YOUR TASK |
Below are some records. Reproduce them exactly from their first line through the line with "k: input_dictionary[k] for", inclusive.

Excerpts from a dataset

•••

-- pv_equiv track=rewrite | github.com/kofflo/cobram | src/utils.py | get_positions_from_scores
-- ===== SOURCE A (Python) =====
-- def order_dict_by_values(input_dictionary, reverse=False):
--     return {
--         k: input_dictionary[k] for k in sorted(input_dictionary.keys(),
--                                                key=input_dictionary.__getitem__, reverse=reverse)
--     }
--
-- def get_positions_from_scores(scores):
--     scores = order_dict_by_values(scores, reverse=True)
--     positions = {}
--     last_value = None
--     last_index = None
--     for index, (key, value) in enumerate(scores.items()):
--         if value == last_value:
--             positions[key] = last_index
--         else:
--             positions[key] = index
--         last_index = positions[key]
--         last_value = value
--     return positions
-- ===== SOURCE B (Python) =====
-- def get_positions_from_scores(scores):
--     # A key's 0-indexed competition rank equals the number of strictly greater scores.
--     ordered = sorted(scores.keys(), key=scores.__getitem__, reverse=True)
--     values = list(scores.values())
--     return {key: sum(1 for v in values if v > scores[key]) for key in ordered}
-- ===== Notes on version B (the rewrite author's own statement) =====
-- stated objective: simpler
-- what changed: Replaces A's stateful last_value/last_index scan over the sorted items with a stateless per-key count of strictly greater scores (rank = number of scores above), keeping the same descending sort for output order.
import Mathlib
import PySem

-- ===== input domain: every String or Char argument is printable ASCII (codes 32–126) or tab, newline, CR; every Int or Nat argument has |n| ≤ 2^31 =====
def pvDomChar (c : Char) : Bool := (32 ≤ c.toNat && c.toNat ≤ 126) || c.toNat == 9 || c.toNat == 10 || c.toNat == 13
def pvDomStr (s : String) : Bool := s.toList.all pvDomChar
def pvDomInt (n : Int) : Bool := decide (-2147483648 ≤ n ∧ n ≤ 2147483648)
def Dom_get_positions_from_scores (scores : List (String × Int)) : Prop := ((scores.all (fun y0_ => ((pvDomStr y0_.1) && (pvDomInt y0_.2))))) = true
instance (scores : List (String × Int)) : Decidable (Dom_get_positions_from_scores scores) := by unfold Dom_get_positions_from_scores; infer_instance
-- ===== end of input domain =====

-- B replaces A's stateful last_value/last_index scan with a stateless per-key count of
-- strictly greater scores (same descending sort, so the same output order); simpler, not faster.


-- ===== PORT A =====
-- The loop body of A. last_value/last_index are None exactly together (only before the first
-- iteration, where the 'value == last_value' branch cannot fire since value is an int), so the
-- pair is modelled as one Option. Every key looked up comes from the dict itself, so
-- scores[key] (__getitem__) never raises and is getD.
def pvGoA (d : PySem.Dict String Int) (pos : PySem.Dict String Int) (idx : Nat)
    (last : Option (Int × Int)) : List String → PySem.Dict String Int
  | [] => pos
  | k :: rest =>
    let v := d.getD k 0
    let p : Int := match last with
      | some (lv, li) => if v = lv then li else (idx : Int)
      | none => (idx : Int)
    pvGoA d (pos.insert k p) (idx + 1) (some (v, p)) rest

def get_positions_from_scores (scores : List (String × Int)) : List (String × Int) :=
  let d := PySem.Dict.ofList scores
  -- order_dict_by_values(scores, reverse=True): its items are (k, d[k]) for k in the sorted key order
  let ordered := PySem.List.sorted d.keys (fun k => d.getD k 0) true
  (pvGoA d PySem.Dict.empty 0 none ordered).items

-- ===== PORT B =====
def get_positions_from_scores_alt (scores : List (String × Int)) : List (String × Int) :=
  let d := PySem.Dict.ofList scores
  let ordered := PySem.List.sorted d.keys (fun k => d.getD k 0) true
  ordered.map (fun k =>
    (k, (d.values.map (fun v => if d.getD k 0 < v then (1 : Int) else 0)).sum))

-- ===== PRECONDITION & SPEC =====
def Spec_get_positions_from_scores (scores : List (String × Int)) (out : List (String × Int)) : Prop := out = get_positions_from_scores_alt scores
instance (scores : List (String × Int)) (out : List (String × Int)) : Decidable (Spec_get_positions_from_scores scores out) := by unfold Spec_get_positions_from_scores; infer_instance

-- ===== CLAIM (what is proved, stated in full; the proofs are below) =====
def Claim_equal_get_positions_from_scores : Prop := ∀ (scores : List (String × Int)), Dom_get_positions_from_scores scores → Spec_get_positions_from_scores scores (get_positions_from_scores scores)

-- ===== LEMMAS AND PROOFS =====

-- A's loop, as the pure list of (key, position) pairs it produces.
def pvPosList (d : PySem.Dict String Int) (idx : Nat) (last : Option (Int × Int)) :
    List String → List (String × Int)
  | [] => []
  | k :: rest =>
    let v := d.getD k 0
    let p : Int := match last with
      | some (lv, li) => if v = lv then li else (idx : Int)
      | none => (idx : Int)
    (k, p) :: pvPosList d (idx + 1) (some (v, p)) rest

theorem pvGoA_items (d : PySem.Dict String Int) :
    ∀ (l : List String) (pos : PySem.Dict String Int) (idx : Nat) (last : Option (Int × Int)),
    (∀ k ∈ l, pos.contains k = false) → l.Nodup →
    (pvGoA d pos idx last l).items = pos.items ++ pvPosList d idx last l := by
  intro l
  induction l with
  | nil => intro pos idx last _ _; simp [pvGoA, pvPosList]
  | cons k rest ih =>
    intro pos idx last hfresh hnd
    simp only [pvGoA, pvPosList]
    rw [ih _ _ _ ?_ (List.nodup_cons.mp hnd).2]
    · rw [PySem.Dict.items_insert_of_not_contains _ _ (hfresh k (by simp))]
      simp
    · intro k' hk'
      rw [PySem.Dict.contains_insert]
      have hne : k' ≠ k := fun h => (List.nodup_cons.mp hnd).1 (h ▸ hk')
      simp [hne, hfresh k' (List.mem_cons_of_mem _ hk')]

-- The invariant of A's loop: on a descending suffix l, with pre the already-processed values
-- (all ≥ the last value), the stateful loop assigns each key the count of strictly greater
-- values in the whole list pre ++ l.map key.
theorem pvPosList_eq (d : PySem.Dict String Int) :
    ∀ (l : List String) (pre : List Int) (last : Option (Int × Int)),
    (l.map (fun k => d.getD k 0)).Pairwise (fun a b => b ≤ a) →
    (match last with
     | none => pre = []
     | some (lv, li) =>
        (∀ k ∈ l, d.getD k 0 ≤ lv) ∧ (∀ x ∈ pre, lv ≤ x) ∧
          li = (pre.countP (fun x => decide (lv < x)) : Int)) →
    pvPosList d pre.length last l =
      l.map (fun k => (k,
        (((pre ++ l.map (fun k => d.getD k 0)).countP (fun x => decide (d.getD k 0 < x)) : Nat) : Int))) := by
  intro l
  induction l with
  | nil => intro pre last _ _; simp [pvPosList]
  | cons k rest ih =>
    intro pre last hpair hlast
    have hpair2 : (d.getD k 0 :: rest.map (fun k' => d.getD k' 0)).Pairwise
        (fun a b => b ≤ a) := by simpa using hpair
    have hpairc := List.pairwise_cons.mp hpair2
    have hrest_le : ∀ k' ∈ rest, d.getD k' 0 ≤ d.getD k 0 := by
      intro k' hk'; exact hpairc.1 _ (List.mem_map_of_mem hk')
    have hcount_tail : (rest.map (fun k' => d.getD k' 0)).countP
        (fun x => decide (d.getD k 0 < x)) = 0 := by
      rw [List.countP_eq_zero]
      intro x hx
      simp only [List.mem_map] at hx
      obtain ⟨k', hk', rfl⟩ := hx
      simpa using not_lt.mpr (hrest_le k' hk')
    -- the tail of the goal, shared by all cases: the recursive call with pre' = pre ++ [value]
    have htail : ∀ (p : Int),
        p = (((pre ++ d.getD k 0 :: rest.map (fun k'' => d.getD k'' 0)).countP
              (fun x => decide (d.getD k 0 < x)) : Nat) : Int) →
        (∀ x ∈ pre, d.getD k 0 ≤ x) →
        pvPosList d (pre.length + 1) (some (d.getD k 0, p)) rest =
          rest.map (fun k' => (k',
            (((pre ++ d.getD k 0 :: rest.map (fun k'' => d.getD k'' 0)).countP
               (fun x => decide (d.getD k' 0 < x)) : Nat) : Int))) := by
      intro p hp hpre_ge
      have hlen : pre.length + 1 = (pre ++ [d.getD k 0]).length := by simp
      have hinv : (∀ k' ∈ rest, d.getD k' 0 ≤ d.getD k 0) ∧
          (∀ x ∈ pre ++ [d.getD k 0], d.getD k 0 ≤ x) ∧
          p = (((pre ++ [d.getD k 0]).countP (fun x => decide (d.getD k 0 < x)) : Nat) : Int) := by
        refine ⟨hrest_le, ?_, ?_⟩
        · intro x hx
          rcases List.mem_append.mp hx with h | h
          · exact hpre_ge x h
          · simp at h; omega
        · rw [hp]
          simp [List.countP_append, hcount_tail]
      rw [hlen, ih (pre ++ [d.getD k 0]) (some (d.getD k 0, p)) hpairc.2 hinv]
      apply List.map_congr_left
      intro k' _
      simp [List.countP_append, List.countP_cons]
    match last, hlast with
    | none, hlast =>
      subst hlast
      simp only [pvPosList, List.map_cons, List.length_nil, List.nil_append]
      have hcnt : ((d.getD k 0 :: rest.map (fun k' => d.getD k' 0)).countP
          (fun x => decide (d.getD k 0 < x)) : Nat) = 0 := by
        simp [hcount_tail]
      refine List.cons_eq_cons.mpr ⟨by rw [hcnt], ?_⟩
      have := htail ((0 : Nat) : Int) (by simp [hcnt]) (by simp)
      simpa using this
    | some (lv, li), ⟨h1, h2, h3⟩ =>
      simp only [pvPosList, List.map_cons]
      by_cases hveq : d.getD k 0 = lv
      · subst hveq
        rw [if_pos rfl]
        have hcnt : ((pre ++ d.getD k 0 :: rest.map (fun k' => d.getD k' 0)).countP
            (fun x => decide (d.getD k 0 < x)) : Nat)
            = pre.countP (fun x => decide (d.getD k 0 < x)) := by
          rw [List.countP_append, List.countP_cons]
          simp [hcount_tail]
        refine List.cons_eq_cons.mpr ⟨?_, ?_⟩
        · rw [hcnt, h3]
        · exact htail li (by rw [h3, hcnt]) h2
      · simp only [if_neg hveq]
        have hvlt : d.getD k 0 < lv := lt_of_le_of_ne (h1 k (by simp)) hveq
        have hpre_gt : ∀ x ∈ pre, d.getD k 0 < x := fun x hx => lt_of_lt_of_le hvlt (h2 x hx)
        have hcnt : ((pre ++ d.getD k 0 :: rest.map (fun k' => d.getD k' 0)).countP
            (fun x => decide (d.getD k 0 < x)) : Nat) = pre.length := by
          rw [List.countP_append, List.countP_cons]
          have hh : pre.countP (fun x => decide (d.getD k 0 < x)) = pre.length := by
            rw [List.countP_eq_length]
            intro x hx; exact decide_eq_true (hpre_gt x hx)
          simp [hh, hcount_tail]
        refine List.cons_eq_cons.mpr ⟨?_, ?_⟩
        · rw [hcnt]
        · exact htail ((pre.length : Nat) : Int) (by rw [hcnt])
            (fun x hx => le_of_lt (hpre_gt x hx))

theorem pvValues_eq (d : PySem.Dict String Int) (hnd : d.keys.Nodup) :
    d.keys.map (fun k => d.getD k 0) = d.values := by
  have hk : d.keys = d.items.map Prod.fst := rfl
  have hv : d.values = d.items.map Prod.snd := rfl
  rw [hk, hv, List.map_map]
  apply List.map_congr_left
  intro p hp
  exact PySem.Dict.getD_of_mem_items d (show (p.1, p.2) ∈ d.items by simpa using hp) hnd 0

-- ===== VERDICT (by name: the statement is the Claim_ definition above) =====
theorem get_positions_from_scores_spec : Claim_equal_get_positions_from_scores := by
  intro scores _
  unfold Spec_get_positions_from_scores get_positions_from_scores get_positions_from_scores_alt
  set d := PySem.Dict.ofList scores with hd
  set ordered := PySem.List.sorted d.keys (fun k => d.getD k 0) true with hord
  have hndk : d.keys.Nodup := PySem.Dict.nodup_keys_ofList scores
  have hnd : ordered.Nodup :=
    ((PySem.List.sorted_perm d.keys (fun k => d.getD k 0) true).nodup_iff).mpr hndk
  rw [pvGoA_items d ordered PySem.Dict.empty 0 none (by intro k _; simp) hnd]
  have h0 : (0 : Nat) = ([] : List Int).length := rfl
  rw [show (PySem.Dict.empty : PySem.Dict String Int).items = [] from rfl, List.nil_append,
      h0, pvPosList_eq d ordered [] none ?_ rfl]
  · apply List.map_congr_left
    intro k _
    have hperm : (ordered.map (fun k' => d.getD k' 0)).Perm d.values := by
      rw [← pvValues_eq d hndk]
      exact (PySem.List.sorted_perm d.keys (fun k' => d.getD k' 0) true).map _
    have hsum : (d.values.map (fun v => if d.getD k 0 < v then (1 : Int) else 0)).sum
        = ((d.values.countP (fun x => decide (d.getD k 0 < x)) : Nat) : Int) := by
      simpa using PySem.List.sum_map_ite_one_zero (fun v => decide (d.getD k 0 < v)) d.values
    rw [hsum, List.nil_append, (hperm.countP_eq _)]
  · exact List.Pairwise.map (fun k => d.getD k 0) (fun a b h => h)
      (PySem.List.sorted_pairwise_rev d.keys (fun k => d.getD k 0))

•••

EXERCISE OUTPUT |
-- pv_equiv track=rewrite | github.com/kofflo/cobram | src/utils.py | get_positions_from_scores
-- ===== SOURCE A (Python) =====
-- def order_dict_by_values(input_dictionary, reverse=False):
--     return {
--         k: input_dictionary[k] for k in sorted(input_dictionary.keys(),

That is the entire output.